(cross-posted from LinkedIn)
Hot Take: If you build it, you run it.
If you build software that people depend on and are not operationally responsible for it (particularly on-call): you should be. 🛑
Seriously. It’s 2024. The Phoenix Project was published over a decade ago. You know more about the system than anyone else, we shouldn’t be delegating on-call to another team. 🙅
Why do I feel so strongly about this? Time for a story. 📖
Earlier in my career, I worked in a cloud ops team that was catching fire due to all the alerts we received.
It was so bad, we:
were getting critical alerts from Pagerduty once every 10 minutes. Yes, ALL of them were emergencies.
handed off the pager every two hours during the business day because anything longer than that would be unbearable. Our on-call schedule looked like a candy cane.
How did we get into this situation? The classic ‘wall of confusion’: the Dev/Ops team split. They wrote the code, we did everything else. Therefore, we were shielding them from the consequences of their changes to the codebase.

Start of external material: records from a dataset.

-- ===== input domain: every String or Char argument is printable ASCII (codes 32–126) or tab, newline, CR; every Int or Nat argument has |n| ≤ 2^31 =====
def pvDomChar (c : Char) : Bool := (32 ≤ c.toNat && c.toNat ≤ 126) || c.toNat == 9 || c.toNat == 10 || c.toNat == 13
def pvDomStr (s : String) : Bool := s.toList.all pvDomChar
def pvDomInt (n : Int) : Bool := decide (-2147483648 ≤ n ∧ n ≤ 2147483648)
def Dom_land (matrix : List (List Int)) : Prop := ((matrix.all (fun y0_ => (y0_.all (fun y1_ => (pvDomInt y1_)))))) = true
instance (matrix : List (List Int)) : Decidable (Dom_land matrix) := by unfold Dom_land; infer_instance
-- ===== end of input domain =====

-- B replaces A's multi-source BFS (mutable grid + deque) by a direct computation: for each cell the
-- minimum Manhattan distance to any land cell (default -1); equal values, no speed claim (objective: simpler).

-- ===== PORT A =====
-- re[x][y] read (indices are in range wherever the ports use this)
def pvGetCell (re : List (List Int)) (x y : Int) : Int := (re.getD x.toNat []).getD y.toNat 0

-- re[x][y] = v
def pvSetCell (re : List (List Int)) (x y : Nat) (v : Int) : List (List Int) :=
  re.set x ((re.getD x []).set y v)

def pvDirs : List (Int × Int) := [(1, 0), (-1, 0), (0, 1), (0, -1)]

-- body of A's init double loop: one cell (i, j)
def pvInitStep (m : List (List Int)) (st : List (List Int) × List (Int × Int)) (i j : Nat) :
    List (List Int) × List (Int × Int) :=
  if (m.getD i []).getD j 0 = 1 then (pvSetCell st.1 i j 0, st.2 ++ [((i : Int), (j : Int))])
  else (pvSetCell st.1 i j (-1), st.2)

-- A's init double loop over the zero grid, building re and the queue
def pvInit (m : List (List Int)) (L W : Nat) : List (List Int) × List (Int × Int) :=
  (List.range L).foldl
    (fun st i => (List.range W).foldl (fun st2 j => pvInitStep m st2 i j) st)
    (List.replicate L (List.replicate W 0), [])

-- body of A's `for d in direction` loop
def pvStep (L W : Nat) (x y : Int) (st : List (List Int) × List (Int × Int)) (dxy : Int × Int) :
    List (List Int) × List (Int × Int) :=
  let x1 := x + dxy.1
  let y1 := y + dxy.2
  if 0 ≤ x1 ∧ 0 ≤ y1 ∧ x1 < (L : Int) ∧ y1 < (W : Int) ∧ pvGetCell st.1 x1 y1 = -1 then
    (pvSetCell st.1 x1.toNat y1.toNat (pvGetCell st.1 x y + 1), st.2 ++ [(x1, y1)])
  else st

-- A's `while queue:` loop; the fuel only makes it total (2*L*W is proved sufficient below)
def pvBfs (L W : Nat) : Nat → (List (List Int) × List (Int × Int)) → List (List Int)
  | 0, st => st.1
  | fuel + 1, st =>
    match st.2 with
    | [] => st.1
    | (x, y) :: rest => pvBfs L W fuel (pvDirs.foldl (pvStep L W x y) (st.1, rest))

def land (matrix : List (List Int)) : List (List Int) :=
  let length := matrix.length
  let width := ((PySem.List.pyGet? matrix 0).getD []).length
  pvBfs length width (2 * length * width) (pvInit matrix length width)

-- ===== PORT B =====
def pvManh (c s : Int × Int) : Int := |c.1 - s.1| + |c.2 - s.2|

-- min((abs(i-a)+abs(j-b) for a, b in lands), default=-1)
def pvD (S : List (Int × Int)) (c : Int × Int) : Int :=
  PySem.List.minD (S.map (fun s => pvManh c s)) (fun x => x) (-1)

-- [(i, j) for i in range(length) for j in range(width) if matrix[i][j] == 1]
def pvLands (m : List (List Int)) (L W : Nat) : List (Int × Int) :=
  (List.range L).flatMap (fun (i : Nat) =>
    (List.range W).filterMap (fun (j : Nat) =>
      if (m.getD i []).getD j 0 = 1 then some ((i : Int), (j : Int)) else none))

def land_alt (matrix : List (List Int)) : List (List Int) :=
  let length := matrix.length
  let width := ((PySem.List.pyGet? matrix 0).getD []).length
  let lands := pvLands matrix length width
  (List.range length).map (fun (i : Nat) =>
    (List.range width).map (fun (j : Nat) => pvD lands ((i : Int), (j : Int))))

-- ===== PRECONDITION & SPEC =====
-- Pre_ excludes exactly the inputs where A raises: the empty matrix (IndexError on matrix[0]) and
-- matrices with a row shorter than the first row (IndexError on matrix[i][j]); B raises there too.
def Pre_land (matrix : List (List Int)) : Prop :=
  matrix ≠ [] ∧ ∀ row ∈ matrix, (matrix.headD []).length ≤ row.length
instance (matrix : List (List Int)) : Decidable (Pre_land matrix) := by unfold Pre_land; infer_instance
def pvWitness_land : List (List Int) := [[1, 0], [0, 0]]

def Spec_land (matrix : List (List Int)) (out : List (List Int)) : Prop := out = land_alt matrix
instance (matrix : List (List Int)) (out : List (List Int)) : Decidable (Spec_land matrix out) := by
  unfold Spec_land; infer_instance

-- ===== CLAIM (what is proved, stated in full; the proofs are below) =====
def Claim_equal_land : Prop :=
  ∀ (matrix : List (List Int)), Dom_land matrix → Pre_land matrix → Spec_land matrix (land matrix)

-- ===== LEMMAS AND PROOFS =====

-- valid grid coordinates
abbrev pvValid (L W : Nat) (c : Int × Int) : Prop :=
  0 ≤ c.1 ∧ c.1 < (L : Int) ∧ 0 ≤ c.2 ∧ c.2 < (W : Int)

def pvAll (L W : Nat) : List (Int × Int) :=
  (List.range L).flatMap (fun (i : Nat) => (List.range W).map (fun (j : Nat) => ((i : Int), (j : Int))))

def pvU (L W : Nat) (re : List (List Int)) : Nat :=
  (pvAll L W).countP (fun c => pvGetCell re c.1 c.2 == -1)

def pvDims (L W : Nat) (re : List (List Int)) : Prop :=
  re.length = L ∧ ∀ row ∈ re, row.length = W

def pvMval (m : List (List Int)) (c : Int × Int) : Int :=
  (m.getD c.1.toNat []).getD c.2.toNat 0

-- the BFS loop invariant
structure PvInv (L W : Nat) (S : List (Int × Int)) (st : List (List Int) × List (Int × Int)) : Prop where
  dims : pvDims L W st.1
  src : ∀ s ∈ S, pvGetCell st.1 s.1 s.2 ≠ -1
  aval : ∀ c : Int × Int, pvValid L W c → pvGetCell st.1 c.1 c.2 ≠ -1 →
    pvGetCell st.1 c.1 c.2 = pvD S c
  qvalid : ∀ q ∈ st.2, pvValid L W q
  qassigned : ∀ q ∈ st.2, pvGetCell st.1 q.1 q.2 ≠ -1
  qnodup : st.2.Nodup
  qsorted : st.2.Pairwise (fun a b => pvD S a ≤ pvD S b)
  qbound : ∀ q rest, st.2 = q :: rest → ∀ e ∈ st.2, pvD S e ≤ pvD S q + 1
  qfrontier : ∀ q rest, st.2 = q :: rest → ∀ c : Int × Int, pvValid L W c →
    pvD S c ≤ pvD S q → pvGetCell st.1 c.1 c.2 ≠ -1
  done : ∀ c : Int × Int, pvValid L W c → pvGetCell st.1 c.1 c.2 ≠ -1 → c ∉ st.2 →
    ∀ dxy ∈ pvDirs, pvValid L W (c.1 + dxy.1, c.2 + dxy.2) →
      pvGetCell st.1 (c.1 + dxy.1) (c.2 + dxy.2) ≠ -1
-- pv_equiv track=rewrite | github.com/jokar29/habi-prueba | bloques.py | ordenar_bloques
-- ===== SOURCE A (Python) =====
-- def ordenar_bloques(myArray):
--     resultado = []
--     bloque = []
--
--     for num in myArray:
--         if num != 0:
--             bloque.append(num)
--         else:
--             if bloque:
--                 resultado.append(''.join(sorted([str(num) for num in bloque])))
--             else:
--                 resultado.append('X')
--             bloque = []
--
--     # Ultimo bloque si no termina con cero
--     if bloque:
--         resultado.append(''.join(sorted([str(num) for num in bloque])))
--
--     return ' '.join(resultado)
-- ===== SOURCE B (Python) =====
-- def ordenar_bloques(myArray):
--     # recursive split at the first zero, instead of A's accumulate-and-emit loop
--     if 0 not in myArray:
--         return ''.join(sorted(str(n) for n in myArray))
--     i = myArray.index(0)
--     head = 'X' if i == 0 else ''.join(sorted(str(n) for n in myArray[:i]))
--     tail = myArray[i + 1:]
--     return head if not tail else head + ' ' + ordenar_bloques(tail)
-- ===== Notes on version B (the rewrite author's own statement) =====
-- stated objective: alternative
-- what changed: A's single accumulate-and-emit loop over elements (carrying a pending block and an output list) is replaced by a recursion that finds the first zero, slices off and formats the head block, and recurses on the remainder.
import Mathlib
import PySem

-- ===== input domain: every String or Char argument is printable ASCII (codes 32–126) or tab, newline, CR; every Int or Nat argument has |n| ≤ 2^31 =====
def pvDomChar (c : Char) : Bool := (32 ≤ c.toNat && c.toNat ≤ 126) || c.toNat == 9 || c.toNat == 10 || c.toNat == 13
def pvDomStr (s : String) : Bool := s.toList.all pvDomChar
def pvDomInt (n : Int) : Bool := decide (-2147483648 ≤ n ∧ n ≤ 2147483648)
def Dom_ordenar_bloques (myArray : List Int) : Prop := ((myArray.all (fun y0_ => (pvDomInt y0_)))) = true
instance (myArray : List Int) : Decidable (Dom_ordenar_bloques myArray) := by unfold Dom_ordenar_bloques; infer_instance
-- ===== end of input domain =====

-- B replaces A's interleaved accumulate-and-emit loop by a recursion that splits the list at
-- its first zero (format the head block, recurse on the rest); objective: alternative decomposition.

-- ===== PORT A =====
-- ''.join(sorted([str(num) for num in bloque]))
def fmtA (bloque : List Int) : String :=
  PySem.Str.join "" (PySem.List.sorted (bloque.map PySem.Int.toStr) (fun s => s) false)

def ordenar_bloques (myArray : List Int) : String :=
  let st := myArray.foldl
    (fun (p : List String × List Int) num =>
      if num ≠ 0 then (p.1, p.2 ++ [num])
      else (p.1 ++ [if p.2 ≠ [] then fmtA p.2 else "X"], []))
    ([], [])
  let resultado := if st.2 ≠ [] then st.1 ++ [fmtA st.2] else st.1
  PySem.Str.join " " resultado

-- ===== PORT B =====
-- ''.join(sorted(str(n) for n in seg))
def fmtB (seg : List Int) : String :=
  PySem.Str.join "" (PySem.List.sorted (seg.map PySem.Int.toStr) (fun s => s) false)

def ordenar_bloques_alt (myArray : List Int) : String :=
  match h : PySem.List.index? myArray 0 with
  | none => fmtB myArray
  | some i =>
      let head := if i = 0 then "X" else fmtB (PySem.List.slice myArray none (some (i : Int)))
      let tail := PySem.List.slice myArray (some ((i : Int) + 1)) none
      if tail = [] then head else head ++ " " ++ ordenar_bloques_alt tail
termination_by myArray.length
decreasing_by
  obtain ⟨hi, -, -⟩ := PySem.List.getElem_of_index?_eq_some h
  have hd : PySem.List.slice myArray (some ((i : Int) + 1)) none = myArray.drop (i + 1) := by
    have hc : ((i : Int) + 1) = ((i + 1 : Nat) : Int) := by push_cast; ring
    rw [hc, PySem.List.slice_from_natCast]
  simp [hd]
  omega

-- ===== PRECONDITION & SPEC =====
def Spec_ordenar_bloques (myArray : List Int) (out : String) : Prop := out = ordenar_bloques_alt myArray
instance (myArray : List Int) (out : String) : Decidable (Spec_ordenar_bloques myArray out) := by unfold Spec_ordenar_bloques; infer_instance

-- ===== CLAIM (what is proved, stated in full; the proofs are below) =====
def Claim_equal_ordenar_bloques : Prop := ∀ (myArray : List Int), Dom_ordenar_bloques myArray → Spec_ordenar_bloques myArray (ordenar_bloques myArray)

-- ===== LEMMAS AND PROOFS =====

-- the parts A will still emit, given the pending block `blk` and the remaining input `l`
def partsFrom (blk l : List Int) : List String :=
  match l with
  | [] => if blk = [] then [] else [fmtA blk]
  | x :: xs =>
      if x = 0 then (if blk = [] then "X" else fmtA blk) :: partsFrom [] xs
      else partsFrom (blk ++ [x]) xs

theorem loop_inv (l : List Int) : ∀ (res : List String) (blk : List Int),
    (let st := l.foldl
      (fun (p : List String × List Int) num =>
        if num ≠ 0 then (p.1, p.2 ++ [num])
        else (p.1 ++ [if p.2 ≠ [] then fmtA p.2 else "X"], [])) (res, blk);
     if st.2 ≠ [] then st.1 ++ [fmtA st.2] else st.1) = res ++ partsFrom blk l := by
  induction l with
  | nil =>
      intro res blk
      simp only [List.foldl_nil, partsFrom]
      by_cases h : blk = [] <;> simp [h]
  | cons x xs ih =>
      intro res blk
      simp only [List.foldl_cons, partsFrom]
      by_cases hx : x = 0
      · subst hx
        by_cases hb : blk = []
        · simp only [hb]; simpa using ih (res ++ ["X"]) []
        · simp only [if_neg hb]; simpa [hb] using ih (res ++ [fmtA blk]) []
      · simpa [hx] using ih res (blk ++ [x])

theorem ordenar_bloques_eq_parts (l : List Int) :
    ordenar_bloques l = PySem.Str.join " " (partsFrom [] l) :=
  congrArg (PySem.Str.join " ") (by simpa using loop_inv l [] [])

theorem partsFrom_no_zero (l : List Int) (hz : (0:Int) ∉ l) : ∀ (blk : List Int),
    partsFrom blk l = if blk ++ l = [] then [] else [fmtA (blk ++ l)] := by
  induction l with
  | nil => intro blk; simp [partsFrom]
  | cons x xs ih =>
      intro blk
      have hx : x ≠ 0 := fun h => hz (h ▸ List.mem_cons_self ..)
      have hz' : (0:Int) ∉ xs := fun h => hz (List.mem_cons_of_mem _ h)
      simp only [partsFrom, if_neg hx]
      rw [ih hz' (blk ++ [x])]
      simp

theorem partsFrom_split (pre : List Int) : ∀ (suf blk : List Int), (0:Int) ∉ pre →
    partsFrom blk (pre ++ 0 :: suf)
      = (if blk ++ pre = [] then "X" else fmtA (blk ++ pre)) :: partsFrom [] suf := by
  induction pre with
  | nil => intro suf blk _; simp [partsFrom]
  | cons x xs ih =>
      intro suf blk hz
      have hx : x ≠ 0 := fun h => hz (h ▸ List.mem_cons_self ..)
      have hz' : (0:Int) ∉ xs := fun h => hz (List.mem_cons_of_mem _ h)
      simp only [List.cons_append, partsFrom, if_neg hx]
      rw [ih suf (blk ++ [x]) hz']
      simp

theorem partsFrom_ne_nil (l : List Int) : ∀ (blk : List Int), (blk ≠ [] ∨ l ≠ []) → partsFrom blk l ≠ [] := by
  induction l with
  | nil => intro blk h; simp [partsFrom]; tauto
  | cons x xs ih =>
      intro blk _
      by_cases hx : x = 0
      · subst hx; simp [partsFrom]
      · simp only [partsFrom, if_neg hx]
        exact ih (blk ++ [x]) (Or.inl (by simp))

theorem join_space_cons (h : String) (t : List String) (ht : t ≠ []) :
    PySem.Str.join " " (h :: t) = h ++ " " ++ PySem.Str.join " " t := by
  obtain ⟨b, t', rfl⟩ := List.exists_cons_of_ne_nil ht
  apply String.ext
  simp [PySem.Str.join, PySem.Chars.join_cons_cons]

theorem alt_eq_parts (l : List Int) :
    ordenar_bloques_alt l = PySem.Str.join " " (partsFrom [] l) := by
  induction l using ordenar_bloques_alt.induct with
  | case1 l h =>
      rw [ordenar_bloques_alt]
      rw [h]
      have hz : (0:Int) ∉ l := by
        rw [← PySem.List.index?_eq_none_iff (xs := l) (v := 0)]; exact h
      rw [partsFrom_no_zero l hz []]
      by_cases hl : l = []
      · subst hl; decide
      · simp only [List.nil_append, if_neg hl]
        apply String.ext
        simp [fmtA, fmtB, PySem.Str.join, PySem.Chars.join_singleton]
  | case2 l i h tl htl =>
      obtain ⟨pre, suf, hl, hlen, hzpre⟩ := (PySem.List.index?_eq_some_iff (xs := l) (v := 0) (k := i)).mp h
      have hdrop : PySem.List.slice l (some ((i : Int) + 1)) none = suf := by
        have hc : ((i : Int) + 1) = ((i + 1 : Nat) : Int) := by push_cast; ring
        rw [hc, PySem.List.slice_from_natCast, hl, ← hlen]
        have he : pre ++ 0 :: suf = (pre ++ [0]) ++ suf := by simp
        rw [he, List.drop_left' (by simp)]
      have hsuf : suf = [] := by rw [← hdrop]; exact htl
      rw [ordenar_bloques_alt, h]
      simp only [hdrop, hsuf, reduceIte]
      have htake : PySem.List.slice l none (some (i : Int)) = pre := by
        rw [PySem.List.slice_to_natCast, hl, ← hlen, List.take_left]
      rw [hl, hsuf] at htake
      rw [hl, partsFrom_split pre suf [] hzpre, hsuf]
      simp only [List.nil_append, partsFrom, reduceIte]
      rw [htake]
      by_cases hp : pre = []
      · simp [hp, ← hlen]; decide
      · have hi0 : i ≠ 0 := by rw [← hlen]; simpa using hp
        simp only [if_neg hp, if_neg hi0]
        apply String.ext
        simp [fmtA, fmtB, PySem.Str.join, PySem.Chars.join_singleton]
  | case3 l i h tl htl ih =>
      obtain ⟨pre, suf, hl, hlen, hzpre⟩ := (PySem.List.index?_eq_some_iff (xs := l) (v := 0) (k := i)).mp h
      have hdrop : PySem.List.slice l (some ((i : Int) + 1)) none = suf := by
        have hc : ((i : Int) + 1) = ((i + 1 : Nat) : Int) := by push_cast; ring
        rw [hc, PySem.List.slice_from_natCast, hl, ← hlen]
        have he : pre ++ 0 :: suf = (pre ++ [0]) ++ suf := by simp
        rw [he, List.drop_left' (by simp)]
      have htl_eq : tl = suf := hdrop
      have hsuf : suf ≠ [] := by rw [← htl_eq]; exact htl
      rw [ordenar_bloques_alt, h]
      simp only [hdrop, if_neg hsuf]
      have htake : PySem.List.slice l none (some (i : Int)) = pre := by
        rw [PySem.List.slice_to_natCast, hl, ← hlen, List.take_left]
      rw [hl] at htake
      rw [hl, partsFrom_split pre suf [] hzpre]
      simp only [List.nil_append]
      rw [join_space_cons _ _ (partsFrom_ne_nil suf [] (Or.inr hsuf))]
      rw [htl_eq] at ih
      rw [ih, htake]
      by_cases hp : pre = []
      · simp [hp, ← hlen]
      · have hi0 : i ≠ 0 := by rw [← hlen]; simpa using hp
        simp only [if_neg hp, if_neg hi0]
        rfl

-- ===== VERDICT (by name: the statement is the Claim_ definition above) =====
theorem ordenar_bloques_spec : Claim_equal_ordenar_bloques := by
  intro l _
  unfold Spec_ordenar_bloques
  rw [ordenar_bloques_eq_parts, alt_eq_parts]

One time, I was completely stuck troubleshooting a customer-facing incident as the on-call, and I couldn’t get a hold of a single engineer for help. I was resorting to scouring chat messages and emails and wiki pages for phone numbers to call. I had to call the VP of engineering to get someone to help me. Imagine having to do that.
To be clear, the engineers weren’t being malicious. (Many of them today are my dear friends!) They were under high pressure from the business to deliver new features. Many of them didn’t even know what was going on. The feedback loop was completely broken.
The thing that really angered me about the whole situation was that culturally, the business got the idea that it was our job to constantly firefight. I remember overhearing someone at an all-hands saying, “Why are they complaining? That’s the job they signed up for”. It took EVERYTHING in me to not verbally rip him a new one.
Eventually, after a lot of campaigning, I managed to get buy-in and budget from the C-level to roll out a DevOps and SRE program, starting with introducing engineers to being on-call. They began to receive escalations from our team, fixing that feedback loop, and things started to change for the better.
The fact is, when you’re on-call, you’re automatically incentivized to improve the state of production. Nobody wants to be woken up in the middle of the night, I get it- but nobody else can recover a production system more effectively than the engineers who build it.
Repeat after me: If you build it, you run it.
Introducing software engineers to on-call isn’t as simple as adding them to the rotation; you need organizational buy-in, enablement, and a process that protects morale and work-life balance. ✅
If you need to do this in your organization, let’s schedule an intro! 🗓️
As you can see, I’m pretty passionate about it. 😅
> I remember overhearing someone at an all-hands saying, “Why are they complaining? That’s the job they signed up for”.
This misconception that DevOps/CloudOps/SRE etc teams are solely reactive is such a driver of poor reliability culture. Imagine if product teams thought about customer complaints that way - "If the users don't like the product, that's customer support's problem". Reliability is a huge part of customer experience and if everyone at your org isn't bought into it, YNGMI.